-- Data for this exercise follows --
-- pv_equiv track=rewrite | github.com/cklegendsofficial-max/ckenson | content_pipeline/advanced_video_creator.py | _generate_main_content
-- ===== SOURCE A (Python) =====
-- def _generate_main_content(topic: str, channel_niche: str, target_words: int, template: dict) -> str:
--     """Generate main content section with intelligent structure"""
--
--     # Channel-specific content strategies
--     content_strategies = {
--         'CKLegends': [
--             f"The story of {topic} begins in the depths of ancient wisdom, where every step forward represents a victory for human ingenuity.",
--             f"Through the ages, {topic} has stood as a testament to the unquenchable thirst for knowledge that drives us forward.",
--             f"From the smallest innovations to the grandest achievements, every aspect of {topic} represents a victory for human determination.",
--             f"The lessons we learn from {topic} are not just about understanding the world around us, but about understanding ourselves."
--         ],
--         'CKCombat': [
--             f"In the arena of {topic}, every challenge presents an opportunity to demonstrate skill and determination.",
--             f"The path to mastery in {topic} requires dedication, practice, and an unyielding spirit.",
--             f"Through the trials of {topic}, we discover that true strength comes from within.",
--             f"Victory in {topic} is not just about winning, but about growing stronger with every challenge."
--         ],
--         'CKDrive': [
--             f"The world of {topic} is driven by passion, precision, and the pursuit of excellence.",
--             f"Every moment in {topic} is an opportunity to push boundaries and exceed expectations.",
--             f"Through {topic}, we learn that success comes from preparation, skill, and determination.",
--             f"The thrill of {topic} lies not just in the destination, but in the journey of improvement."
--         ],
--         'CKFinanceCore': [
--             f"The principles of {topic} are built on strategic thinking and calculated decision-making.",
--             f"Success in {topic} requires understanding market dynamics and adapting to changing conditions.",
--             f"Through {topic}, we learn that wealth creation is both an art and a science.",
--             f"The future of {topic} is shaped by innovation, technology, and forward-thinking strategies."
--         ],
--         'CKIronWill': [
--             f"The essence of {topic} lies in the unbreakable spirit that refuses to accept defeat.",
--             f"Every obstacle in {topic} is an opportunity to prove that limits are meant to be broken.",
--             f"Through {topic}, we discover that true strength comes from facing challenges head-on.",
--             f"The journey of {topic} teaches us that success is not given, but earned through persistence."
--         ]
--     }
--
--     # Get channel-specific content
--     strategies = content_strategies.get(channel_niche, [
--         f"The fascinating world of {topic} offers endless opportunities for discovery and growth.",
--         f"Through {topic}, we learn valuable lessons that apply to every aspect of life.",
--         f"The story of {topic} is one of innovation, determination, and human achievement.",
--         f"Exploring {topic} reveals the incredible potential that lies within each of us."
--     ])
--
--     # Build main content
--     content_parts = []
--     remaining_words = target_words
--
--     for strategy in strategies:
--         if remaining_words > 0:
--             content_parts.append(strategy)
--             remaining_words -= len(strategy.split())
--
--     # Add additional content if needed
--     while remaining_words > 50:
--         additional_content = f"Every aspect of {topic} contributes to our understanding of the world and our place in it."
--         content_parts.append(additional_content)
--         remaining_words -= len(additional_content.split())
--
--     return ' '.join(content_parts)
-- ===== SOURCE B (Python) =====
-- def _generate_main_content(topic: str, channel_niche: str, target_words: int, template: dict) -> str:
--     """Same content, but: pick the used strategies by counting a prefix, and
--     compute the number of trailing padding sentences in closed form instead of a loop."""
--
--     def strategies_for(niche):
--         if niche == 'CKLegends':
--             return [
--                 f"The story of {topic} begins in the depths of ancient wisdom, where every step forward represents a victory for human ingenuity.",
--                 f"Through the ages, {topic} has stood as a testament to the unquenchable thirst for knowledge that drives us forward.",
--                 f"From the smallest innovations to the grandest achievements, every aspect of {topic} represents a victory for human determination.",
--                 f"The lessons we learn from {topic} are not just about understanding the world around us, but about understanding ourselves."
--             ]
--         if niche == 'CKCombat':
--             return [
--                 f"In the arena of {topic}, every challenge presents an opportunity to demonstrate skill and determination.",
--                 f"The path to mastery in {topic} requires dedication, practice, and an unyielding spirit.",
--                 f"Through the trials of {topic}, we discover that true strength comes from within.",
--                 f"Victory in {topic} is not just about winning, but about growing stronger with every challenge."
--             ]
--         if niche == 'CKDrive':
--             return [
--                 f"The world of {topic} is driven by passion, precision, and the pursuit of excellence.",
--                 f"Every moment in {topic} is an opportunity to push boundaries and exceed expectations.",
--                 f"Through {topic}, we learn that success comes from preparation, skill, and determination.",
--                 f"The thrill of {topic} lies not just in the destination, but in the journey of improvement."
--             ]
--         if niche == 'CKFinanceCore':
--             return [
--                 f"The principles of {topic} are built on strategic thinking and calculated decision-making.",
--                 f"Success in {topic} requires understanding market dynamics and adapting to changing conditions.",
--                 f"Through {topic}, we learn that wealth creation is both an art and a science.",
--                 f"The future of {topic} is shaped by innovation, technology, and forward-thinking strategies."
--             ]
--         if niche == 'CKIronWill':
--             return [
--                 f"The essence of {topic} lies in the unbreakable spirit that refuses to accept defeat.",
--                 f"Every obstacle in {topic} is an opportunity to prove that limits are meant to be broken.",
--                 f"Through {topic}, we discover that true strength comes from facing challenges head-on.",
--                 f"The journey of {topic} teaches us that success is not given, but earned through persistence."
--             ]
--         return [
--             f"The fascinating world of {topic} offers endless opportunities for discovery and growth.",
--             f"Through {topic}, we learn valuable lessons that apply to every aspect of life.",
--             f"The story of {topic} is one of innovation, determination, and human achievement.",
--             f"Exploring {topic} reveals the incredible potential that lies within each of us."
--         ]
--
--     strategies = strategies_for(channel_niche)
--
--     # count how many leading strategies fit (word budget still positive before each one)
--     taken = 0
--     used = 0
--     for s in strategies:
--         if target_words - used <= 0:
--             break
--         used += len(s.split())
--         taken += 1
--     parts = strategies[:taken]
--     remaining = target_words - used
--
--     additional = f"Every aspect of {topic} contributes to our understanding of the world and our place in it."
--     w = len(additional.split())
--     n = (remaining - 50 + w - 1) // w if remaining > 50 else 0
--     parts = parts + [additional] * n
--
--     return ' '.join(parts)
-- ===== Notes on version B (the rewrite author's own statement) =====
-- stated objective: alternative
-- what changed: B replaces A's trailing while-loop padding by a closed-form ceiling-division count of padding sentences (list multiplication), and picks the used strategies by counting a fitting prefix and slicing instead of appending inside the loop; the channel dict becomes an if-chain.
import Mathlib
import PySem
-- Data for this exercise concluded --
- **Work order**: If a line in the entries above contains "offers", report it.

- **Solution to the exercise**:
--         f"The fascinating world of {topic} offers endless opportunities for discovery and growth.",
--             f"The fascinating world of {topic} offers endless opportunities for discovery and growth.",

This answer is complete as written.